## TASK TO COMPLETE
Search the listing below for the line containing "unfold Spec_pta_accepts pta_accepts". From there through the line containing "-- pv_equiv track=rewrite | github.com/kennethsolomon/shipkit", transcribe every line exactly, both ends included.

————————

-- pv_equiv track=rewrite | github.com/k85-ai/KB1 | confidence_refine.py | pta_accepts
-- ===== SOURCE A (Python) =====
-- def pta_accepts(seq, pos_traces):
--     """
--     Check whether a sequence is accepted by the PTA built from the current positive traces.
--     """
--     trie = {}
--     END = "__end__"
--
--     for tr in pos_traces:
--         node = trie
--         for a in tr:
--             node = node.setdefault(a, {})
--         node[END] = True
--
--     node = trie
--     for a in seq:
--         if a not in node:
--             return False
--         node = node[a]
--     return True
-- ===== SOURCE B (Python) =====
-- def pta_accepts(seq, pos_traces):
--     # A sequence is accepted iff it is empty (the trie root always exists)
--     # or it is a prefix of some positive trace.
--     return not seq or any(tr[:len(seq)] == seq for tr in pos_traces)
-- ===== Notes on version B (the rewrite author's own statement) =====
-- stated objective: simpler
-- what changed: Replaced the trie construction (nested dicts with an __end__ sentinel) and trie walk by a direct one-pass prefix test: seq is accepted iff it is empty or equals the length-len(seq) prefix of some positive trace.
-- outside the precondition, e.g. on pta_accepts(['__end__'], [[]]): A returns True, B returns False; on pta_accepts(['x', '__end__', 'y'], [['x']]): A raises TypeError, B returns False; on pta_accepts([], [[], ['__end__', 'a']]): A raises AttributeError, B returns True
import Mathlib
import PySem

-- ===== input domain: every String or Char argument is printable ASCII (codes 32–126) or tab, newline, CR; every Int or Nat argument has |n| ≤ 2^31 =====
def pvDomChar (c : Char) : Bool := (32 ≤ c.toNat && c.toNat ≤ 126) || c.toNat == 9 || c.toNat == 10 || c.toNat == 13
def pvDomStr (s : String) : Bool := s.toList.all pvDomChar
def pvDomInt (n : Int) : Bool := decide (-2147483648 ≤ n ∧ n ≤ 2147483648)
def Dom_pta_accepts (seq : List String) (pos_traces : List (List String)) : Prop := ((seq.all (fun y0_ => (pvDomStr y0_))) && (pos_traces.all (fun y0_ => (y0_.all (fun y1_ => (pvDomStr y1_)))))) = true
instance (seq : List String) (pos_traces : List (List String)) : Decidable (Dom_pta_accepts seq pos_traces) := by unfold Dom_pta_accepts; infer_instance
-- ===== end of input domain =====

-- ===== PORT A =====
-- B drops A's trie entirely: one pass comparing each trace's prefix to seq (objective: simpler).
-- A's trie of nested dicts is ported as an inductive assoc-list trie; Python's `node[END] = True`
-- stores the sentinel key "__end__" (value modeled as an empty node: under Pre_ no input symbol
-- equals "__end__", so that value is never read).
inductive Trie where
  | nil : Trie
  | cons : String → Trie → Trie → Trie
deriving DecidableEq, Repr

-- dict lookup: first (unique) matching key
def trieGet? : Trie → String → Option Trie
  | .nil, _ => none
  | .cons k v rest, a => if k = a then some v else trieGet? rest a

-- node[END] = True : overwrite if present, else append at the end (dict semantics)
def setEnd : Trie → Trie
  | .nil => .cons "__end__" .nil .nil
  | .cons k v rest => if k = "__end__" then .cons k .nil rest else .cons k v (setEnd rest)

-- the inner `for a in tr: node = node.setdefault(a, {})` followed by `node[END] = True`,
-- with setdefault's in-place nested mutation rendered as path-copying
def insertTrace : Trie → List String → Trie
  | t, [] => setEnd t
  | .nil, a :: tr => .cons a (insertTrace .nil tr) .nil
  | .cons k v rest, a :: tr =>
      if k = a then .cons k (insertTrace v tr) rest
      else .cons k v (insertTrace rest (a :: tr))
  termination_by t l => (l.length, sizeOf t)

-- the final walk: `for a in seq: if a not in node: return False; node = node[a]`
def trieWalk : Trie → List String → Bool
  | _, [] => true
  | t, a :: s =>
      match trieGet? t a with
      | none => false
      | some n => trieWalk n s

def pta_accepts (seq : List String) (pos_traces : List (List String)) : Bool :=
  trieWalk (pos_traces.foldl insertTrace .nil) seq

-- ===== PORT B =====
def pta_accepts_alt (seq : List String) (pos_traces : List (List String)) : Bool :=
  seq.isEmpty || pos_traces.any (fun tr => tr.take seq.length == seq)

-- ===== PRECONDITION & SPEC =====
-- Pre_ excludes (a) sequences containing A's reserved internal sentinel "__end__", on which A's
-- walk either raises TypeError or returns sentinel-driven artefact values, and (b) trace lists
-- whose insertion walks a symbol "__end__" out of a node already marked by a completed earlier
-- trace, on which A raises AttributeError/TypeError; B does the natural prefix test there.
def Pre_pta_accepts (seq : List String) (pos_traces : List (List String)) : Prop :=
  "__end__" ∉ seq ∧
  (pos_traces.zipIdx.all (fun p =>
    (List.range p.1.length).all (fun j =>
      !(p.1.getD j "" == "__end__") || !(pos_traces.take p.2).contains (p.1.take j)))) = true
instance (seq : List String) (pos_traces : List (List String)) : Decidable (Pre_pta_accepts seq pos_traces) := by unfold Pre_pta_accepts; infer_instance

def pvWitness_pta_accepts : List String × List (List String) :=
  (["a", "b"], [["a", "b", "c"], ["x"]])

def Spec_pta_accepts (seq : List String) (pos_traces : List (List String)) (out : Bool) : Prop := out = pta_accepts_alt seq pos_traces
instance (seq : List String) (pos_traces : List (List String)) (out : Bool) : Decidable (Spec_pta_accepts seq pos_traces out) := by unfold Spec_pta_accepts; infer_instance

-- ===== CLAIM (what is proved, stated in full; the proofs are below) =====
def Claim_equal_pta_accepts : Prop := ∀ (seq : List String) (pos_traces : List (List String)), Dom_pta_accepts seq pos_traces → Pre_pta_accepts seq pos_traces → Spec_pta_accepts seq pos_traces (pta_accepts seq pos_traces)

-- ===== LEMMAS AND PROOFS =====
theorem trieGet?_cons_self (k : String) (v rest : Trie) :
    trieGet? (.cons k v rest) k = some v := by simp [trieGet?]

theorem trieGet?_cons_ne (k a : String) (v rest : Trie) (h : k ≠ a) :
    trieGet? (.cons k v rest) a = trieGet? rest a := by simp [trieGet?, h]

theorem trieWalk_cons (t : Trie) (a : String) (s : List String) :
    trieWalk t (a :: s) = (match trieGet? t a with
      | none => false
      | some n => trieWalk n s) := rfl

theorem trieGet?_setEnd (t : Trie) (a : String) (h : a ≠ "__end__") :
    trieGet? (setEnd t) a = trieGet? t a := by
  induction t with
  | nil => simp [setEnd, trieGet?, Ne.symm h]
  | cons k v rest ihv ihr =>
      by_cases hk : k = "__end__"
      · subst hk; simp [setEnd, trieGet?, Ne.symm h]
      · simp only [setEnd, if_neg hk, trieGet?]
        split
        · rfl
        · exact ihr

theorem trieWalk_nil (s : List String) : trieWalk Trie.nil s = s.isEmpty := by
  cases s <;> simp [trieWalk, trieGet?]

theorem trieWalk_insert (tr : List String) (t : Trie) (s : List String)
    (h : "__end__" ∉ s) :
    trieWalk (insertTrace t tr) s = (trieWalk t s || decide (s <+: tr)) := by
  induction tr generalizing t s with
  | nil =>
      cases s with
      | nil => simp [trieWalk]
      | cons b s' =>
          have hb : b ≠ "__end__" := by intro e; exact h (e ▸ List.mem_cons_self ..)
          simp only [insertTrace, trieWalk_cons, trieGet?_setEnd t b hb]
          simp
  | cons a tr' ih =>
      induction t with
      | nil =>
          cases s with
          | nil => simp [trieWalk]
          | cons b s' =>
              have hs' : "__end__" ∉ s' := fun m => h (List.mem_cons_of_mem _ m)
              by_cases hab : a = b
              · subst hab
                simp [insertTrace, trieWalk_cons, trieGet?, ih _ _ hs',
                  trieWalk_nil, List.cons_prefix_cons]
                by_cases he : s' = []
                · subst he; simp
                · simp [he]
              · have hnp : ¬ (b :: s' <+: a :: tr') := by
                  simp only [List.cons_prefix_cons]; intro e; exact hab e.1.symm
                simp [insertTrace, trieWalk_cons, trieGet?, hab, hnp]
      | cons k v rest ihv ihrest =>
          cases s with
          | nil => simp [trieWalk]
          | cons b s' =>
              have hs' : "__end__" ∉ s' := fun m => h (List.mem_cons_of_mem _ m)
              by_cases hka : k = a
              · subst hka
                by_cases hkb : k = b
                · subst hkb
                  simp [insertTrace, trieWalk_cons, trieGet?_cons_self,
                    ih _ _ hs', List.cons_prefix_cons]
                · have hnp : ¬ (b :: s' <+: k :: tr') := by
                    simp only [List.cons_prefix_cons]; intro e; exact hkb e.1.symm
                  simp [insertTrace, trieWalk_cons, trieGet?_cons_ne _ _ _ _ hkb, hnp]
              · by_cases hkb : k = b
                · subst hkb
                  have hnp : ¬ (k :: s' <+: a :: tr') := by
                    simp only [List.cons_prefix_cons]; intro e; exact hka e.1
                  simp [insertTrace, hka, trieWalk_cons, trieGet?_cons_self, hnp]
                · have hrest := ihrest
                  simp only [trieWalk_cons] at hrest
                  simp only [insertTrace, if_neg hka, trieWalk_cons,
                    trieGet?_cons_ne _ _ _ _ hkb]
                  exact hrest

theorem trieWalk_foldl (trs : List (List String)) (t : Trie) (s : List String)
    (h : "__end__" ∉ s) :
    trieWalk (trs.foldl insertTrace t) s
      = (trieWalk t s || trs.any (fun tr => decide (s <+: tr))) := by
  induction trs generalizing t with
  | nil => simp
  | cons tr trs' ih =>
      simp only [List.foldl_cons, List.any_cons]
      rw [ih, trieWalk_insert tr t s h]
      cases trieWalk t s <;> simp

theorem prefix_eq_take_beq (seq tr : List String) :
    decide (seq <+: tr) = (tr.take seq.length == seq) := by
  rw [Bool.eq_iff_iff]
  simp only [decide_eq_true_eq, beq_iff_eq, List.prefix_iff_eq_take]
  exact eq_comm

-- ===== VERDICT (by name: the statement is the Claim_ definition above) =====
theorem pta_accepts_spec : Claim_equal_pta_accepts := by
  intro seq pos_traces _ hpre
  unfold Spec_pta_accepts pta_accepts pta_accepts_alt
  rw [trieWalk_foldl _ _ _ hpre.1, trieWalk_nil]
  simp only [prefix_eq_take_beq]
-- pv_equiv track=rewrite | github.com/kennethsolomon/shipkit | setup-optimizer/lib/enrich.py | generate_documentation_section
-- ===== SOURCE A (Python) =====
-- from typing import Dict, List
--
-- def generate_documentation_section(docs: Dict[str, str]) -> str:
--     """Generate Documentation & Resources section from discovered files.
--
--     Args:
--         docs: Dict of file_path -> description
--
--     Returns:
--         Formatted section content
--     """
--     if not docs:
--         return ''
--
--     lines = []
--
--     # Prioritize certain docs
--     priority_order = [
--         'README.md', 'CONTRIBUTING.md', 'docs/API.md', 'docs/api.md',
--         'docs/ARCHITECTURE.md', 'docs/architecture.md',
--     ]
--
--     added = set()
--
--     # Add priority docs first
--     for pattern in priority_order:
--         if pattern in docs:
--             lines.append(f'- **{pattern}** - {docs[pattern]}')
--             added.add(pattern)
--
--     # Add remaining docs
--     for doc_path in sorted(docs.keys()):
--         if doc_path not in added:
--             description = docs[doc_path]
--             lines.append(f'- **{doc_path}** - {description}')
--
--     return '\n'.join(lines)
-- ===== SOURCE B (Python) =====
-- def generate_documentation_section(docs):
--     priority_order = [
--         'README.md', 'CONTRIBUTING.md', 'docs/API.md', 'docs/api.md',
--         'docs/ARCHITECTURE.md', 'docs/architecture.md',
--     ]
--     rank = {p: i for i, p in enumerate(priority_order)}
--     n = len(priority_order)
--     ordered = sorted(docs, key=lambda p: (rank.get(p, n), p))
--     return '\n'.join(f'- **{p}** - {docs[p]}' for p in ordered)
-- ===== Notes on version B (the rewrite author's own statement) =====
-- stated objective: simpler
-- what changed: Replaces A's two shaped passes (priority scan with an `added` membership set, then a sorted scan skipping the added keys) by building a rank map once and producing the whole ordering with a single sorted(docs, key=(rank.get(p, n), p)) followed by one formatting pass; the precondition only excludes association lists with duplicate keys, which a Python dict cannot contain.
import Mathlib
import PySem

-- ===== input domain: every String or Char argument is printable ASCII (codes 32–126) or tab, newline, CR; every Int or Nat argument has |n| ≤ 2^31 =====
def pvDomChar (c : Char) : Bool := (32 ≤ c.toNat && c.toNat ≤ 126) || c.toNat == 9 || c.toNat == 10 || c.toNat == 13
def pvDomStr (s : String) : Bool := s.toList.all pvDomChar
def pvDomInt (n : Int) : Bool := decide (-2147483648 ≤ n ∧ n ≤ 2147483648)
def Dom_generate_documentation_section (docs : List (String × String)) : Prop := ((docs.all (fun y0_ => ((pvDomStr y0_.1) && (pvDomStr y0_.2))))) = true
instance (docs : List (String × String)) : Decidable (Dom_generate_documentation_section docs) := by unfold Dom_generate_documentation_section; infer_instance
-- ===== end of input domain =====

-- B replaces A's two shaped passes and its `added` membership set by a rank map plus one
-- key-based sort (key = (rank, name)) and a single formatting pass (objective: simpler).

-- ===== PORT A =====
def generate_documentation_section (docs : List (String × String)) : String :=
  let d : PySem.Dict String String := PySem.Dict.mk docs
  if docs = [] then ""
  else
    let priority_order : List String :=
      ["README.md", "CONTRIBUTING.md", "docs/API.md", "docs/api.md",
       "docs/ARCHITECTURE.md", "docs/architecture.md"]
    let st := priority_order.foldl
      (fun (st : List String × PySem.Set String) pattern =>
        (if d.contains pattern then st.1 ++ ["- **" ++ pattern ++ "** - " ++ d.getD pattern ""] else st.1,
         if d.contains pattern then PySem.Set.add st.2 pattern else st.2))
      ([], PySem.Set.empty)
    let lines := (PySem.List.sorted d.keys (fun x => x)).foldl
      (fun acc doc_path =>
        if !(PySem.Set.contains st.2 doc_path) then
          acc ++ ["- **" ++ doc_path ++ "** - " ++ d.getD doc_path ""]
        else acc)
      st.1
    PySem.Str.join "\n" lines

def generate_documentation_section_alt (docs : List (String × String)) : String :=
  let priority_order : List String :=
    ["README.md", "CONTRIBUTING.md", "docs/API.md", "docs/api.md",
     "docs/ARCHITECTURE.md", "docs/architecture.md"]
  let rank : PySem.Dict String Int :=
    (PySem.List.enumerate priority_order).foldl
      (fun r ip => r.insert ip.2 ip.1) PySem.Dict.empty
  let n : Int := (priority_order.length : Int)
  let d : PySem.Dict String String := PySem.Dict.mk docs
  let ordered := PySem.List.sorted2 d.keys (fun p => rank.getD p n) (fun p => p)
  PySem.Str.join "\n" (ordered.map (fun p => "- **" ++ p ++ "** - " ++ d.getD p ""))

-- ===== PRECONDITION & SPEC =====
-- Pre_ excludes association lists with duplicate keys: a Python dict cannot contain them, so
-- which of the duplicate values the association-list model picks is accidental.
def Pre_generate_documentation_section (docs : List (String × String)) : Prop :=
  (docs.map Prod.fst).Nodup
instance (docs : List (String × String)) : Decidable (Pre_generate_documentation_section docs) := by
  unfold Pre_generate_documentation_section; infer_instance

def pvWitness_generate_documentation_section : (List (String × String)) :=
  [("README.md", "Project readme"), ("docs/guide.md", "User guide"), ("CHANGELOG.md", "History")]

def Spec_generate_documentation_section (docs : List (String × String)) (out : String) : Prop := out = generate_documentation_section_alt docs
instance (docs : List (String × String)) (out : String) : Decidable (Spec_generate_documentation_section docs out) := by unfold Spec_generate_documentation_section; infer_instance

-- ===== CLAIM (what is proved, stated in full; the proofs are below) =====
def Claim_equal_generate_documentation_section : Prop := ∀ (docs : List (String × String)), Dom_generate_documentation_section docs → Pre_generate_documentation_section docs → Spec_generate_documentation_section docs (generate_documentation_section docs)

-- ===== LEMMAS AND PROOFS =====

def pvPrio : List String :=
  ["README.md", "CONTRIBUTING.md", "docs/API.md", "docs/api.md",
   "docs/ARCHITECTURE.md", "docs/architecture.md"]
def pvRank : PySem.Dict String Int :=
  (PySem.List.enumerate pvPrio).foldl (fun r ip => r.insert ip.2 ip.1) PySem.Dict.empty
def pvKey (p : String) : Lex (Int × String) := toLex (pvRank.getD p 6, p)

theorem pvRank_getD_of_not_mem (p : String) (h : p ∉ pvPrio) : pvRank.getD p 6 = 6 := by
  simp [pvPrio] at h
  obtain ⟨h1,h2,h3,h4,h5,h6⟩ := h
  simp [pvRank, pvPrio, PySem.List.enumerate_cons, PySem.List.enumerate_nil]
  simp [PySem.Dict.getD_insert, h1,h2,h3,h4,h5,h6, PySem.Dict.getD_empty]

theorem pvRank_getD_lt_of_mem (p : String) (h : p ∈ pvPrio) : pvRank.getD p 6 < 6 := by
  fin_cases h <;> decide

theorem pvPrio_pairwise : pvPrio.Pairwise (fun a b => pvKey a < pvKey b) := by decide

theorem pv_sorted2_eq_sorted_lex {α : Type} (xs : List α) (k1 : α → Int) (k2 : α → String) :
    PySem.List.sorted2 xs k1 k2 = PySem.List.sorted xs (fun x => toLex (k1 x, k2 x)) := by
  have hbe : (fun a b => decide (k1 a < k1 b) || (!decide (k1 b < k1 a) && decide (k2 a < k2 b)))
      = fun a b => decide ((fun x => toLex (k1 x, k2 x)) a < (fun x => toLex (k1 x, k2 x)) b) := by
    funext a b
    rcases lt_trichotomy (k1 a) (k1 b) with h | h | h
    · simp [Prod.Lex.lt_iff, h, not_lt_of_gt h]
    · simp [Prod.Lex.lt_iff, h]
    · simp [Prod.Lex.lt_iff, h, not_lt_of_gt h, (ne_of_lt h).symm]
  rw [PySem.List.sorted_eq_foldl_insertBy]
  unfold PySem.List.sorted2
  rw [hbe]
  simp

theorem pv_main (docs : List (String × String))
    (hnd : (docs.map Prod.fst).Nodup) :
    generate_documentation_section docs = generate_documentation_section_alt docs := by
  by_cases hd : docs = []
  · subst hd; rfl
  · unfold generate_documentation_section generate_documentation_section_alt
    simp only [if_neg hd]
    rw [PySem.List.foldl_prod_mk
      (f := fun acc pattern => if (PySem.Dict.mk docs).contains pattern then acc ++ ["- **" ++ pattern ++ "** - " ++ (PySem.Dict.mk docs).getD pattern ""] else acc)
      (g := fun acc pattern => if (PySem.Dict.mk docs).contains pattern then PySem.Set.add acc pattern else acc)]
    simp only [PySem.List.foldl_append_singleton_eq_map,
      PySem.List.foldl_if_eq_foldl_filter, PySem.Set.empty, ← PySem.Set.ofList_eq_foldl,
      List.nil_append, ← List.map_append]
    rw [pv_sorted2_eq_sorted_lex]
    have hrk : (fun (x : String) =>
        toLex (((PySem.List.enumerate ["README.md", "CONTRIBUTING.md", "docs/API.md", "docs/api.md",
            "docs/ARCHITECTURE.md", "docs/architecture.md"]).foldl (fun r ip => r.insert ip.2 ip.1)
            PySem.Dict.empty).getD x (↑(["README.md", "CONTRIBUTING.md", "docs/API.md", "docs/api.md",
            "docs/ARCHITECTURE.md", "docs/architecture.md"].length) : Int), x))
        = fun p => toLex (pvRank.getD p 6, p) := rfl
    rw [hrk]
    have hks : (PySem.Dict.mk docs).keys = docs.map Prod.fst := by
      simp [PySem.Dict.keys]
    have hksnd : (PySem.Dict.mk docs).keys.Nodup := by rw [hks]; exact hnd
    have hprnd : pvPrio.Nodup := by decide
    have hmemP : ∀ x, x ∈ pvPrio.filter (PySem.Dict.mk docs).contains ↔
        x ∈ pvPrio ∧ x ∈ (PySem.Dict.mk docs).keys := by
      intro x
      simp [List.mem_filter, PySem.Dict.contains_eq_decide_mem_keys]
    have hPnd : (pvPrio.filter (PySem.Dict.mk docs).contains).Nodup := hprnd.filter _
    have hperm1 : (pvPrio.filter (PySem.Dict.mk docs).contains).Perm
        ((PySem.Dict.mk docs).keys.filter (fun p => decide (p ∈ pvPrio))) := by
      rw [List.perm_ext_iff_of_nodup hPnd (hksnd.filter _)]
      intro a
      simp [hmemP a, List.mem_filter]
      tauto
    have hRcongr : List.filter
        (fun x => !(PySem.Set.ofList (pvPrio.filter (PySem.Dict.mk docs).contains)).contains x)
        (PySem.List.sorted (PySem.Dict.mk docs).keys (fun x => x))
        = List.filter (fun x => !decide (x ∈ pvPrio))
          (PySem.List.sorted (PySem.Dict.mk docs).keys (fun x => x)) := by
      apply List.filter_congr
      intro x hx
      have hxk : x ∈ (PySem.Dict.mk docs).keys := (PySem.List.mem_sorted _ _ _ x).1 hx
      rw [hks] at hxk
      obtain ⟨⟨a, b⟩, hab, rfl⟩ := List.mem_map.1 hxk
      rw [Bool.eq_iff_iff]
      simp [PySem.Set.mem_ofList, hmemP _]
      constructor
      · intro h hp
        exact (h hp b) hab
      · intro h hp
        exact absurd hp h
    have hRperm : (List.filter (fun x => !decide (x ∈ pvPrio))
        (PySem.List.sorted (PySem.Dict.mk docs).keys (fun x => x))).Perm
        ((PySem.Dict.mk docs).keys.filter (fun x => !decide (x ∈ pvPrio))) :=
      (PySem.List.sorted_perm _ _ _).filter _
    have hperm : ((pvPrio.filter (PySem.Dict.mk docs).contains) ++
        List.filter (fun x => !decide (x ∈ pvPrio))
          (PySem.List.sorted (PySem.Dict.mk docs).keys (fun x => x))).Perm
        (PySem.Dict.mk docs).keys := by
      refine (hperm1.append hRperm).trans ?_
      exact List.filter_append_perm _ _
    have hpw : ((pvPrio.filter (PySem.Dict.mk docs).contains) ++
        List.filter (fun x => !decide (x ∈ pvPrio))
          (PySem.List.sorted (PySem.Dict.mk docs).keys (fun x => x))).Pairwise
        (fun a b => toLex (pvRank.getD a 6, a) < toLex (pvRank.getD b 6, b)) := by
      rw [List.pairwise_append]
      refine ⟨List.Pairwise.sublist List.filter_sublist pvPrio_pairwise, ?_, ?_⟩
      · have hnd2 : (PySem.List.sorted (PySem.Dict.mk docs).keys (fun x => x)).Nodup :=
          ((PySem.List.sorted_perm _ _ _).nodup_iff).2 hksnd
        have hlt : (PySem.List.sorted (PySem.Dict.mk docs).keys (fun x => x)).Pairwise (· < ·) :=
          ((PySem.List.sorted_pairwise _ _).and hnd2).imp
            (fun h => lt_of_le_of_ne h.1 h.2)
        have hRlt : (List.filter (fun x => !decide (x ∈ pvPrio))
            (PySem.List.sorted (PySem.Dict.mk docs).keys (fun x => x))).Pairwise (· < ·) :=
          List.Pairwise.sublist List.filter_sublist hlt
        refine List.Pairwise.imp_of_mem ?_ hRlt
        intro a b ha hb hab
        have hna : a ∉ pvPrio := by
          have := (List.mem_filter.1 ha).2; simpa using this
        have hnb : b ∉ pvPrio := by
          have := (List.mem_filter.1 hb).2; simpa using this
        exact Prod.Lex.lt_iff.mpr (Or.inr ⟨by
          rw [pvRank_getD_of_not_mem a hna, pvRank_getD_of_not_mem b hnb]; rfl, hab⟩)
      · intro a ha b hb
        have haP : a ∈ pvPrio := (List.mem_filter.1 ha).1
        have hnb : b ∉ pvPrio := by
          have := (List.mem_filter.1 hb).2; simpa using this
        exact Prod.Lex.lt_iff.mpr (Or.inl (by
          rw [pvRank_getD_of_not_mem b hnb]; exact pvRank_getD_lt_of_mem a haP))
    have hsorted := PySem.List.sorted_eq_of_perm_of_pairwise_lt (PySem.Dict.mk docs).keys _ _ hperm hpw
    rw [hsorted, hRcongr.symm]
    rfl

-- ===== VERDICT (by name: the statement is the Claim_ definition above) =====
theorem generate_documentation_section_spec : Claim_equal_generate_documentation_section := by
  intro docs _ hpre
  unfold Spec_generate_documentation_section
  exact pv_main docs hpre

————————

## SOLUTION FOR THIS EXERCISE
  unfold Spec_pta_accepts pta_accepts pta_accepts_alt
  rw [trieWalk_foldl _ _ _ hpre.1, trieWalk_nil]
  simp only [prefix_eq_take_beq]
-- pv_equiv track=rewrite | github.com/kennethsolomon/shipkit | setup-optimizer/lib/enrich.py | generate_documentation_section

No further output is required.